> [Aim of the exercise]: Report back every line below that carries the word "rest".

Collected data entries:
* * * * * * * * *

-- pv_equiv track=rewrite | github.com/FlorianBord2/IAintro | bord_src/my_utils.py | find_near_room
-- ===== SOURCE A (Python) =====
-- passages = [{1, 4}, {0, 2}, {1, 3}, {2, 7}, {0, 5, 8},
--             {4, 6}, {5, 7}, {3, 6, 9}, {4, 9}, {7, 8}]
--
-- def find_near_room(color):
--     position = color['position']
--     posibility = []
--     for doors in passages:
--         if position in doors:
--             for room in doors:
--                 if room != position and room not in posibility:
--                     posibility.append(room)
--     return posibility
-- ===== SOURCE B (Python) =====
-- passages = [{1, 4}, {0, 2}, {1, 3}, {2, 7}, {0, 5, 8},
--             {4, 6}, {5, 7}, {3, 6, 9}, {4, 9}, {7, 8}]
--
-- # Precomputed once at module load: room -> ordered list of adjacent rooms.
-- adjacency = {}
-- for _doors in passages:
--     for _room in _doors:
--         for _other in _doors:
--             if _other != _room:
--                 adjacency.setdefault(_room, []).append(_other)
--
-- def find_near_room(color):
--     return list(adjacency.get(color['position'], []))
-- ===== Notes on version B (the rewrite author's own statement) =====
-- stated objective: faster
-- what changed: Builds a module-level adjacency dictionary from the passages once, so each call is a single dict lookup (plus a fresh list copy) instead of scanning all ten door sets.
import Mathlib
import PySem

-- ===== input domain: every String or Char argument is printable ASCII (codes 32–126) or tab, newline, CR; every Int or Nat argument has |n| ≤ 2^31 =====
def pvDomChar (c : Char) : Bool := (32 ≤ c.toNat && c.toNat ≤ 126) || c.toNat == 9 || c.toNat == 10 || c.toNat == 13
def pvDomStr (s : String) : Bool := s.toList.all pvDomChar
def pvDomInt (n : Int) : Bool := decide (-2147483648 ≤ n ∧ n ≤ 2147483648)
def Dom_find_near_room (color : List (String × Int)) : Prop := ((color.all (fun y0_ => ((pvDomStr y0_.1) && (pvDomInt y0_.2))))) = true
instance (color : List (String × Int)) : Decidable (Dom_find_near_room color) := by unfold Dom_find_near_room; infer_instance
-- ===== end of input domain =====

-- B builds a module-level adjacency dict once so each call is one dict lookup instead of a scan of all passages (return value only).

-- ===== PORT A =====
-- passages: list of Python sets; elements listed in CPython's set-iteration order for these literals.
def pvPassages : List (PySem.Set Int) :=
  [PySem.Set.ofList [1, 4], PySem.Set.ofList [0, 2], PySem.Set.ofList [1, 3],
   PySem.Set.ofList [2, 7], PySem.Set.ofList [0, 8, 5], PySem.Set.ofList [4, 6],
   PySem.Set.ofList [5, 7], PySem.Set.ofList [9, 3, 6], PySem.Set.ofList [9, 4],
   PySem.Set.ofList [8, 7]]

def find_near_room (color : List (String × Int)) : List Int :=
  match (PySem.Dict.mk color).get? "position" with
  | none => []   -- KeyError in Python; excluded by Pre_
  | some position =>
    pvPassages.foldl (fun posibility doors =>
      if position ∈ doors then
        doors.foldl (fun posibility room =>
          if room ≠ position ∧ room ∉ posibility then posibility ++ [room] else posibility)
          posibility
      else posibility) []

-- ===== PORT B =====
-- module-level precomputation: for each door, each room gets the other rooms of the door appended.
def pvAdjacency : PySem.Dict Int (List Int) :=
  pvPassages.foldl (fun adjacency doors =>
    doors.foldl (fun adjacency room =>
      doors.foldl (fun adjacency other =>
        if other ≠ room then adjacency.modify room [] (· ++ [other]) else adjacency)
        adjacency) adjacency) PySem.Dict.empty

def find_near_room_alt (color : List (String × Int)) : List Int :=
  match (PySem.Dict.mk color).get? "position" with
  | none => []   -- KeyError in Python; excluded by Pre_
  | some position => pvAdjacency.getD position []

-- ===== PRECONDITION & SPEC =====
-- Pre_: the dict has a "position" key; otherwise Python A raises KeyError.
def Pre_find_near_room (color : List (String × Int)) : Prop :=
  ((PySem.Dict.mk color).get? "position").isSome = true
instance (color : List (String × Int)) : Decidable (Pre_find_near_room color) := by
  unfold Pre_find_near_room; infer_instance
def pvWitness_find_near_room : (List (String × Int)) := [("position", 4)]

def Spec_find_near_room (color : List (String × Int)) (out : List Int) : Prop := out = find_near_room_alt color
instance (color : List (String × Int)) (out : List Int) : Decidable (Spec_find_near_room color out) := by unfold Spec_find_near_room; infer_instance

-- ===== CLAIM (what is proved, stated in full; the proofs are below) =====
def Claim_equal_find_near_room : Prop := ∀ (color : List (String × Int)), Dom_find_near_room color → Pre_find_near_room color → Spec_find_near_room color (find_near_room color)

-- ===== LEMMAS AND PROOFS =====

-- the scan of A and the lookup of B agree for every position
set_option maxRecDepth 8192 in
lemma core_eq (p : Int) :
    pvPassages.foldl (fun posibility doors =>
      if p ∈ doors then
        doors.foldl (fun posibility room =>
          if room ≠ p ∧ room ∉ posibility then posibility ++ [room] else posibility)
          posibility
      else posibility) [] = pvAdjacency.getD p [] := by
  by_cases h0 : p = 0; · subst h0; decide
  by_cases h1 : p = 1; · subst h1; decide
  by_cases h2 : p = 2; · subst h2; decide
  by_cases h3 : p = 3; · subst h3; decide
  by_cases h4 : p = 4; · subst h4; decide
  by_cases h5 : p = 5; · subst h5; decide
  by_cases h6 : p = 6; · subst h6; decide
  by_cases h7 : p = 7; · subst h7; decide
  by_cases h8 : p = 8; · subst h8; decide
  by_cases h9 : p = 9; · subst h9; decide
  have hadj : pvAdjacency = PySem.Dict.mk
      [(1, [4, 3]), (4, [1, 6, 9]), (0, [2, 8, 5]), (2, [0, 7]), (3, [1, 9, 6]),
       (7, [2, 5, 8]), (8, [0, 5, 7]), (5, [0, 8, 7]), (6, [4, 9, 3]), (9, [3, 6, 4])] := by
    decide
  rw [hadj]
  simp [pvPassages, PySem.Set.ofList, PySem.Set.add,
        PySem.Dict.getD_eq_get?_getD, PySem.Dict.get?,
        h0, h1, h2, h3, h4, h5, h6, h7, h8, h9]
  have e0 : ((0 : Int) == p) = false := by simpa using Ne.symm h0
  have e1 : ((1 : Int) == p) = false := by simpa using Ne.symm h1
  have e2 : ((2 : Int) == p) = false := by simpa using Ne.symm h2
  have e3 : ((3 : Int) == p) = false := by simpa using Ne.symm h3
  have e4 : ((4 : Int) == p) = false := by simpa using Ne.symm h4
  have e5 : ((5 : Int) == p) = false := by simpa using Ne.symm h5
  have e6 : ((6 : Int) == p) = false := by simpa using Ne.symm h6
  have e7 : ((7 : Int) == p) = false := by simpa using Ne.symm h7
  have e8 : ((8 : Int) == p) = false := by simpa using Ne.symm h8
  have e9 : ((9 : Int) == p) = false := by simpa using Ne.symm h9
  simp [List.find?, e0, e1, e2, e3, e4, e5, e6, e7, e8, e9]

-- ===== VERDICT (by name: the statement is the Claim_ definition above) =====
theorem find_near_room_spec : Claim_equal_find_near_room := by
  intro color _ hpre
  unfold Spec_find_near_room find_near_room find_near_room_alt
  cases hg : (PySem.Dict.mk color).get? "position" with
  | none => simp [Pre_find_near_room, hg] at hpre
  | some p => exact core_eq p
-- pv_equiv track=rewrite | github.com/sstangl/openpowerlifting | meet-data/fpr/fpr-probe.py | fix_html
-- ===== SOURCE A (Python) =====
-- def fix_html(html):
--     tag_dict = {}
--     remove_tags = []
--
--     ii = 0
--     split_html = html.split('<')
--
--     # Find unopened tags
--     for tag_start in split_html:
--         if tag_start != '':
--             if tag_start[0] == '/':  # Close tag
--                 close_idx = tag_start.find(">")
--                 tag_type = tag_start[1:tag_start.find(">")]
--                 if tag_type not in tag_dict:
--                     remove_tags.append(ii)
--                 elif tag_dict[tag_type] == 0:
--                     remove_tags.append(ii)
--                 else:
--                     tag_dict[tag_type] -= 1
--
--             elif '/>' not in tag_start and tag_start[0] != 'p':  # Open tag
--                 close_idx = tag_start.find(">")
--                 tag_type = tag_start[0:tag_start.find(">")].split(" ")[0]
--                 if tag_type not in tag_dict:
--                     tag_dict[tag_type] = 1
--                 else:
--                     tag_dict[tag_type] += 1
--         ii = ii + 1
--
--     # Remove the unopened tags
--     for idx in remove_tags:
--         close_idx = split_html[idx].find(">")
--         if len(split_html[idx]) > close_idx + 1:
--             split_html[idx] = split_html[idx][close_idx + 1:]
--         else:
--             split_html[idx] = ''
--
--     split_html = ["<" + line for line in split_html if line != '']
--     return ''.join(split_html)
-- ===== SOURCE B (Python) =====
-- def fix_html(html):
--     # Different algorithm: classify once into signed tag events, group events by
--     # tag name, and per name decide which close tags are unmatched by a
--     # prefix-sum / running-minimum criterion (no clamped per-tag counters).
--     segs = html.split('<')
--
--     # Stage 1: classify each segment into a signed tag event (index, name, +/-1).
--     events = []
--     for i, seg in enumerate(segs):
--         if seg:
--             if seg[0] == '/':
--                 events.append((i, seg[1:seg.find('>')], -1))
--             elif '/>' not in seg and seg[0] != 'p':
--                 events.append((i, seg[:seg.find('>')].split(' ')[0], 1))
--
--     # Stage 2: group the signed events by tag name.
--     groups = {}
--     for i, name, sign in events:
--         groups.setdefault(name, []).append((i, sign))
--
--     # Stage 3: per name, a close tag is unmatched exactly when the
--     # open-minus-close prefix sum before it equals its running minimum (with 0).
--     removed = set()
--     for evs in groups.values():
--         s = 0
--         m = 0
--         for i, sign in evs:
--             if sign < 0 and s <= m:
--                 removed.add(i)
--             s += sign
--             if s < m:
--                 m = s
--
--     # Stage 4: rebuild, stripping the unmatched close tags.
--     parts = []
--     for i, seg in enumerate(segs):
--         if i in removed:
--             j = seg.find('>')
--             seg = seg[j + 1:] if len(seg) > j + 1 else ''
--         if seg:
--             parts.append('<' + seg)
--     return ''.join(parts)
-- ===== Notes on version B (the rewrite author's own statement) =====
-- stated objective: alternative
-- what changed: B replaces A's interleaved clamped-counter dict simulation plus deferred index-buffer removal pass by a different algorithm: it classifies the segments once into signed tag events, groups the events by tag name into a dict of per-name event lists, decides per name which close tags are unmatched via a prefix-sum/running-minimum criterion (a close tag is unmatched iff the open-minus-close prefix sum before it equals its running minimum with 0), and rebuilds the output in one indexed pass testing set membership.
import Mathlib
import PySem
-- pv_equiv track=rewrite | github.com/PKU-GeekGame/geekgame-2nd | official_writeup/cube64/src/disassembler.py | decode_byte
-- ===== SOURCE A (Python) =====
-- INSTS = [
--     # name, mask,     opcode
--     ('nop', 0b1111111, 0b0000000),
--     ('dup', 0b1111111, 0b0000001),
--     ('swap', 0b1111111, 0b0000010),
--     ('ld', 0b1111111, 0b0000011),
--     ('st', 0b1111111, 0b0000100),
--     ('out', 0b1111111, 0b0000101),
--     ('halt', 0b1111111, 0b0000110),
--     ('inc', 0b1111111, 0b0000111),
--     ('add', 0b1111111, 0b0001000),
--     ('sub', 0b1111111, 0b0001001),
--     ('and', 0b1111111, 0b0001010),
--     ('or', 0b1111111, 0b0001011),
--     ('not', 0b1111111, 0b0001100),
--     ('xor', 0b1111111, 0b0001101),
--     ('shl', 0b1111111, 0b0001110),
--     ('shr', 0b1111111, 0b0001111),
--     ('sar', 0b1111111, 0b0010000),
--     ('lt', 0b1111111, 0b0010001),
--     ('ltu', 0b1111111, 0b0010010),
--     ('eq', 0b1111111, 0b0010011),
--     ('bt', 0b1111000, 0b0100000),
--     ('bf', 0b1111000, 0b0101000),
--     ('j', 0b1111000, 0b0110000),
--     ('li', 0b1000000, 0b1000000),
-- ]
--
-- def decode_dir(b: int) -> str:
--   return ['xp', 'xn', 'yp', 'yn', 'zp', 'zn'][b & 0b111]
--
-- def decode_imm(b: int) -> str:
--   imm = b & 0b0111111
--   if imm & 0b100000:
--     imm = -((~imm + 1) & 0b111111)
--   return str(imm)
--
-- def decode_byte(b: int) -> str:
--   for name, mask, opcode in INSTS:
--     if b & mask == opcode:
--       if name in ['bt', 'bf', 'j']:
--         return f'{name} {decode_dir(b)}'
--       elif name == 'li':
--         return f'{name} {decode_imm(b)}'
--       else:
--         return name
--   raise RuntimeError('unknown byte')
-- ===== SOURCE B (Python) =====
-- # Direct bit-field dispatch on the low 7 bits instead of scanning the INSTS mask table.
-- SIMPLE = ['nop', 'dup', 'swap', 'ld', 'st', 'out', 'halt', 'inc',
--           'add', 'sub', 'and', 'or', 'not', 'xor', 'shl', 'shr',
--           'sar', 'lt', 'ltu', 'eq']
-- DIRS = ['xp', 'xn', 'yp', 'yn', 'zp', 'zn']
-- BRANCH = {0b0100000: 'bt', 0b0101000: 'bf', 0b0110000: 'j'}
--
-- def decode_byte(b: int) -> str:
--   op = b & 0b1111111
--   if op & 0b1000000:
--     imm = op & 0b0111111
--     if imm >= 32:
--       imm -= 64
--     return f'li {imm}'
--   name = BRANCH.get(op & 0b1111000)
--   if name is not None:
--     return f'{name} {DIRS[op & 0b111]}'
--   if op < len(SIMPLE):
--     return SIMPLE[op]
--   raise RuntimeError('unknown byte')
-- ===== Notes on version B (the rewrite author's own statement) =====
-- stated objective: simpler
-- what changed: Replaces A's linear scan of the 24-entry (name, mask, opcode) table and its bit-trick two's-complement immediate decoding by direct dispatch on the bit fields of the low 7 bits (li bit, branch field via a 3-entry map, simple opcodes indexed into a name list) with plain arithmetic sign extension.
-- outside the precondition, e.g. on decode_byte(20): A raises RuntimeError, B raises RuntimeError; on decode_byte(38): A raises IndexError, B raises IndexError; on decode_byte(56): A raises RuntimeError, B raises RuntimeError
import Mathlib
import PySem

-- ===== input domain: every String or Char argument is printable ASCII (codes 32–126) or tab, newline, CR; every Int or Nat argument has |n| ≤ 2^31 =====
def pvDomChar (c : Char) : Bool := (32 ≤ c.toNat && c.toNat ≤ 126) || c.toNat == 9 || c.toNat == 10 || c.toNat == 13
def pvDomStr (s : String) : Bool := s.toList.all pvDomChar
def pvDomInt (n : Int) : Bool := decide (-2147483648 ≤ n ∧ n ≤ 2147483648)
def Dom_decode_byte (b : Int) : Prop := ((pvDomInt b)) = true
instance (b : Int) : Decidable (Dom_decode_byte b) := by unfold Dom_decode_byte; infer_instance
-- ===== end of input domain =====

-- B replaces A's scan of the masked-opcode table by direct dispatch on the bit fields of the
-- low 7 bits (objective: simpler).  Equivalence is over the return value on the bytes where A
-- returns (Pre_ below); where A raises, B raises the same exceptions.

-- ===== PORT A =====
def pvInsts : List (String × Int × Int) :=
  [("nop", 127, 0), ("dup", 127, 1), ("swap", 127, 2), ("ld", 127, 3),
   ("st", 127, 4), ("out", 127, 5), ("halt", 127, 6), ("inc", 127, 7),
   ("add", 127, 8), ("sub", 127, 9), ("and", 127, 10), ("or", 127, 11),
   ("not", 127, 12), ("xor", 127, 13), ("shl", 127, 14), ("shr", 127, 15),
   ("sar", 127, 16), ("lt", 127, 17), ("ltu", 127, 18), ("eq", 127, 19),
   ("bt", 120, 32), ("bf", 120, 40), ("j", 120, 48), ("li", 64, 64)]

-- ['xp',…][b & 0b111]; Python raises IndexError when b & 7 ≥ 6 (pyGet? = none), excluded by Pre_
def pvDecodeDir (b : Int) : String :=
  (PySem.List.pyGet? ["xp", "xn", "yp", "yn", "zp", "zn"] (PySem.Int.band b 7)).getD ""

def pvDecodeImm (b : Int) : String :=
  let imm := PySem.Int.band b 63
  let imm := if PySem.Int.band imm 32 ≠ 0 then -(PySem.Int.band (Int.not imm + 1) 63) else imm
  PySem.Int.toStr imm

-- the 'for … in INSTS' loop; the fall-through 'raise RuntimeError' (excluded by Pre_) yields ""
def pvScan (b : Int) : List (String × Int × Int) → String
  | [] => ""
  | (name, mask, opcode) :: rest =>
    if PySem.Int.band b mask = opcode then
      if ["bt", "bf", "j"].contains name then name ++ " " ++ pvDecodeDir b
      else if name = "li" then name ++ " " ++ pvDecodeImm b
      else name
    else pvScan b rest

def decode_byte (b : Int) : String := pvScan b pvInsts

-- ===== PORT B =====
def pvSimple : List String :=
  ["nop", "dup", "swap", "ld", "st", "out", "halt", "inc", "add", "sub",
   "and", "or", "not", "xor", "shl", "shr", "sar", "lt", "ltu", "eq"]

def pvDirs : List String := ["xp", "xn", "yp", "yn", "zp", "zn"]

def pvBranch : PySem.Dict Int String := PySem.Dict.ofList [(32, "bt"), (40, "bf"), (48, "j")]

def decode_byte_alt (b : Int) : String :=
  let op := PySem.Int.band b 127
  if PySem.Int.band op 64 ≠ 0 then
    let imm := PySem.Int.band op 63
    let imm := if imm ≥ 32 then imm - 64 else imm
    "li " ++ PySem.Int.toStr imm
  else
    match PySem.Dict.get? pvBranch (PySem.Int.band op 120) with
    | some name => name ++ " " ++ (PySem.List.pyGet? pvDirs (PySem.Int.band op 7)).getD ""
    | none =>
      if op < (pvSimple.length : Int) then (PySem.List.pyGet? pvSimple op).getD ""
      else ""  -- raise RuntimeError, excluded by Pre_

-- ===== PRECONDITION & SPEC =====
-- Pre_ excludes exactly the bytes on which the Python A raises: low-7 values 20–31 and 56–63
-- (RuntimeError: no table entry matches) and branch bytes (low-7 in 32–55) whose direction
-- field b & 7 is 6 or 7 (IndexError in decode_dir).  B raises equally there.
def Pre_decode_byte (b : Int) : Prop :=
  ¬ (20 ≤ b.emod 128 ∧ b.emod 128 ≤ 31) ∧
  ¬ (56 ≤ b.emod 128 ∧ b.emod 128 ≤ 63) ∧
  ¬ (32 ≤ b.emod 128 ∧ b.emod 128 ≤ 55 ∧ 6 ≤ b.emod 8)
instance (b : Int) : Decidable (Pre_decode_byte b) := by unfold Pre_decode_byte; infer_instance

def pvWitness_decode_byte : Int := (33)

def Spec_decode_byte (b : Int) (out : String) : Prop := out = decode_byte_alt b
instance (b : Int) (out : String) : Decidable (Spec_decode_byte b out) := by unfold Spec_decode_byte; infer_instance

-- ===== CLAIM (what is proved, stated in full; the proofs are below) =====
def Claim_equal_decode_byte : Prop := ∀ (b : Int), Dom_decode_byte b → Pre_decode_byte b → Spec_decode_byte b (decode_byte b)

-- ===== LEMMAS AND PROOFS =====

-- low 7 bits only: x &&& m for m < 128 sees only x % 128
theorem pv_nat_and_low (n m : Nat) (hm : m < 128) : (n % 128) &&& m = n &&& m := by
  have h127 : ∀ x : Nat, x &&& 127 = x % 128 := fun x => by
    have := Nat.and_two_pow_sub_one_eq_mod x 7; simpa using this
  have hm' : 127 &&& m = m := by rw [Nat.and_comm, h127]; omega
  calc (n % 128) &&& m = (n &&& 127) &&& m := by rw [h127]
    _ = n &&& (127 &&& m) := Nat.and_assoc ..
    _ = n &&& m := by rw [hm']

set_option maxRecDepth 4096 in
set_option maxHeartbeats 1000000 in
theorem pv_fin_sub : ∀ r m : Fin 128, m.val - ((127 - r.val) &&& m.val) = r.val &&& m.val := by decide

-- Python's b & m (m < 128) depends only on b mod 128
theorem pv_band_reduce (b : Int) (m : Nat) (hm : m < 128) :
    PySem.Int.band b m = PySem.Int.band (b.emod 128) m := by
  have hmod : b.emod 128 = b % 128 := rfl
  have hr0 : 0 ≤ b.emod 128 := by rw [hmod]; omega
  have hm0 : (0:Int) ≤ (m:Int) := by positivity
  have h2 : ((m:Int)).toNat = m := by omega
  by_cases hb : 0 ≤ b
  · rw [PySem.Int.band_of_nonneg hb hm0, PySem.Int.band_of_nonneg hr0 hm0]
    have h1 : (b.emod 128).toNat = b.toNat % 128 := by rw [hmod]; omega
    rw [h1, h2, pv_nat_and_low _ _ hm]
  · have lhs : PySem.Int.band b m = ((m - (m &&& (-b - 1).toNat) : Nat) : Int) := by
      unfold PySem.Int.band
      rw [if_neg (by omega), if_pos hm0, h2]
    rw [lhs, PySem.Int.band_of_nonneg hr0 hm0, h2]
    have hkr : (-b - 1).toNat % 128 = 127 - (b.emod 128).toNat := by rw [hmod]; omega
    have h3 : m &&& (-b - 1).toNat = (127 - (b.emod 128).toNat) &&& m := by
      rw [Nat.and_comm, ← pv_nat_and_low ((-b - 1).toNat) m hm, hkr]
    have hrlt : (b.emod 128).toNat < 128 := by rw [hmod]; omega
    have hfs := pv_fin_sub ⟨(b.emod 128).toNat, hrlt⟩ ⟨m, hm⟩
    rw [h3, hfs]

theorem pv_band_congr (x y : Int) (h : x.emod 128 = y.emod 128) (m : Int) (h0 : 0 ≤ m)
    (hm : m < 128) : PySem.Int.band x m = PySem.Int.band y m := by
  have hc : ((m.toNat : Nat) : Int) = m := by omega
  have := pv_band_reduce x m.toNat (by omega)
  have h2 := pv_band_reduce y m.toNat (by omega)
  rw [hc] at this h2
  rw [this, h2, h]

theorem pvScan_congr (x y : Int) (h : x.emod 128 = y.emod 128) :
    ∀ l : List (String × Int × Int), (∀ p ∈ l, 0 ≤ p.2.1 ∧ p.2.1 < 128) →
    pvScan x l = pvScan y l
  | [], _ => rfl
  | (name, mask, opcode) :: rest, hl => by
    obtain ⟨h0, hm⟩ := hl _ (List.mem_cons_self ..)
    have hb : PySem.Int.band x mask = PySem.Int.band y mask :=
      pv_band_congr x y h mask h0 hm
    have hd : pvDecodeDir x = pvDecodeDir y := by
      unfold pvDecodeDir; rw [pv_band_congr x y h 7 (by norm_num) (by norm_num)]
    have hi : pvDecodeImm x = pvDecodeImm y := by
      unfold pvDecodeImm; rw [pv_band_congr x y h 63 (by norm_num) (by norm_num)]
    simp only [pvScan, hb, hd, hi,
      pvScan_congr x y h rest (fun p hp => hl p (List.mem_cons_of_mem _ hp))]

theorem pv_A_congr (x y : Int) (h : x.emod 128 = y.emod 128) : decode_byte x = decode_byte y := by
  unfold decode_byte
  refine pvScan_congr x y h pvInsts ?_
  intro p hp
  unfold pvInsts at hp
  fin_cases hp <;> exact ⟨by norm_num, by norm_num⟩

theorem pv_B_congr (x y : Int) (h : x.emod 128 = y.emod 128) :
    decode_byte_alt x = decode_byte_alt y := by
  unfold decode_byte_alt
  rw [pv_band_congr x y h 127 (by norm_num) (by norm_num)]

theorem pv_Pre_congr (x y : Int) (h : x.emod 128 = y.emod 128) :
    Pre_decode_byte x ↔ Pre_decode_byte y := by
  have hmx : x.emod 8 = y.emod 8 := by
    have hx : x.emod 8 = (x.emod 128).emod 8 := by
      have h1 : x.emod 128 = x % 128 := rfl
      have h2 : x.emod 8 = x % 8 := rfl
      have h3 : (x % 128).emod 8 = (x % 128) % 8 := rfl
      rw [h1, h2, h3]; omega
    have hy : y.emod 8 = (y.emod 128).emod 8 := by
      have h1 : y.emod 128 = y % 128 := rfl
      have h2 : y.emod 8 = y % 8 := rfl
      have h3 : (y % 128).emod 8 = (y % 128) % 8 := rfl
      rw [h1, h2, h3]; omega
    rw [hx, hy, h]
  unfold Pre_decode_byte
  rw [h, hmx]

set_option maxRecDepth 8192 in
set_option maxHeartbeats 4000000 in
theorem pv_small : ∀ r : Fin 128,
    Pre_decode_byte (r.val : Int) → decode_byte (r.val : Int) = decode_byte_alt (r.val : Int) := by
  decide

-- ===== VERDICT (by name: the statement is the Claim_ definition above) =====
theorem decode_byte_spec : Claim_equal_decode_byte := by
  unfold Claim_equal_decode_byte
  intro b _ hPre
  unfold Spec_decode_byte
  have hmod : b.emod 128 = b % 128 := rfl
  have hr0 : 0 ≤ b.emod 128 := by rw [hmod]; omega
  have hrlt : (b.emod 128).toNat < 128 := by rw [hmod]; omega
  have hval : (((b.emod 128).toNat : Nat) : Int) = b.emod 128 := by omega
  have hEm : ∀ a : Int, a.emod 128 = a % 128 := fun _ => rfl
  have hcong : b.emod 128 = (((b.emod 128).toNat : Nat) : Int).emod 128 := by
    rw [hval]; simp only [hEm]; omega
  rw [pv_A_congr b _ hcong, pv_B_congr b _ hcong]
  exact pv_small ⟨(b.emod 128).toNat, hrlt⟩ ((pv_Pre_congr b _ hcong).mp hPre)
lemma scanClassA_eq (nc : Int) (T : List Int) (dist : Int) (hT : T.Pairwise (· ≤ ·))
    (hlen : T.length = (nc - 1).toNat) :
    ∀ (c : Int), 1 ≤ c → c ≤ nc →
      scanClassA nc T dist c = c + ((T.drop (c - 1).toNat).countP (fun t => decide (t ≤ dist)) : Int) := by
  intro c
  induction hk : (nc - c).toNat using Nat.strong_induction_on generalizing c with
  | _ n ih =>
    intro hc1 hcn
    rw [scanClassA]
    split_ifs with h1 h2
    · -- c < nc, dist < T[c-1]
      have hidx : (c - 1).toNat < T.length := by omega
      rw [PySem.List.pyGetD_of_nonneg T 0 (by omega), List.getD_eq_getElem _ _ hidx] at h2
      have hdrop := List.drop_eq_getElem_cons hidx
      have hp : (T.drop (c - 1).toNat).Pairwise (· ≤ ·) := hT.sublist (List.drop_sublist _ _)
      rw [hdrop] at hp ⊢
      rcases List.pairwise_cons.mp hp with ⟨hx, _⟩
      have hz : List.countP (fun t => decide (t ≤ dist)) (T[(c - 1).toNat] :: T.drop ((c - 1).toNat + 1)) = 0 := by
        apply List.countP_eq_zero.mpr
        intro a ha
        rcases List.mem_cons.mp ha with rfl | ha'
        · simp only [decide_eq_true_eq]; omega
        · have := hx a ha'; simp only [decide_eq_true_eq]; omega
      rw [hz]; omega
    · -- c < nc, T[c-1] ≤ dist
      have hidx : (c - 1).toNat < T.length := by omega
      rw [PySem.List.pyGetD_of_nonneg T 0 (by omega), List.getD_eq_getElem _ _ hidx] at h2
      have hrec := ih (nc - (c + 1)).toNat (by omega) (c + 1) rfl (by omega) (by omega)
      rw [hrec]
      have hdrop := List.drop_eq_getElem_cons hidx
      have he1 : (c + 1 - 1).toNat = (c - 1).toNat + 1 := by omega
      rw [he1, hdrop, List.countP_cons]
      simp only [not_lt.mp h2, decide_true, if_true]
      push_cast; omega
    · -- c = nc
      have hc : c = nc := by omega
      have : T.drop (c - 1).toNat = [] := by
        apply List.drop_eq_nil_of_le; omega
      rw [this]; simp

* * * * * * * * *

> [Output of the exercise]:
  | (name, mask, opcode) :: rest =>
    else pvScan b rest
  | (name, mask, opcode) :: rest, hl => by
      pvScan_congr x y h rest (fun p hp => hl p (List.mem_cons_of_mem _ hp))]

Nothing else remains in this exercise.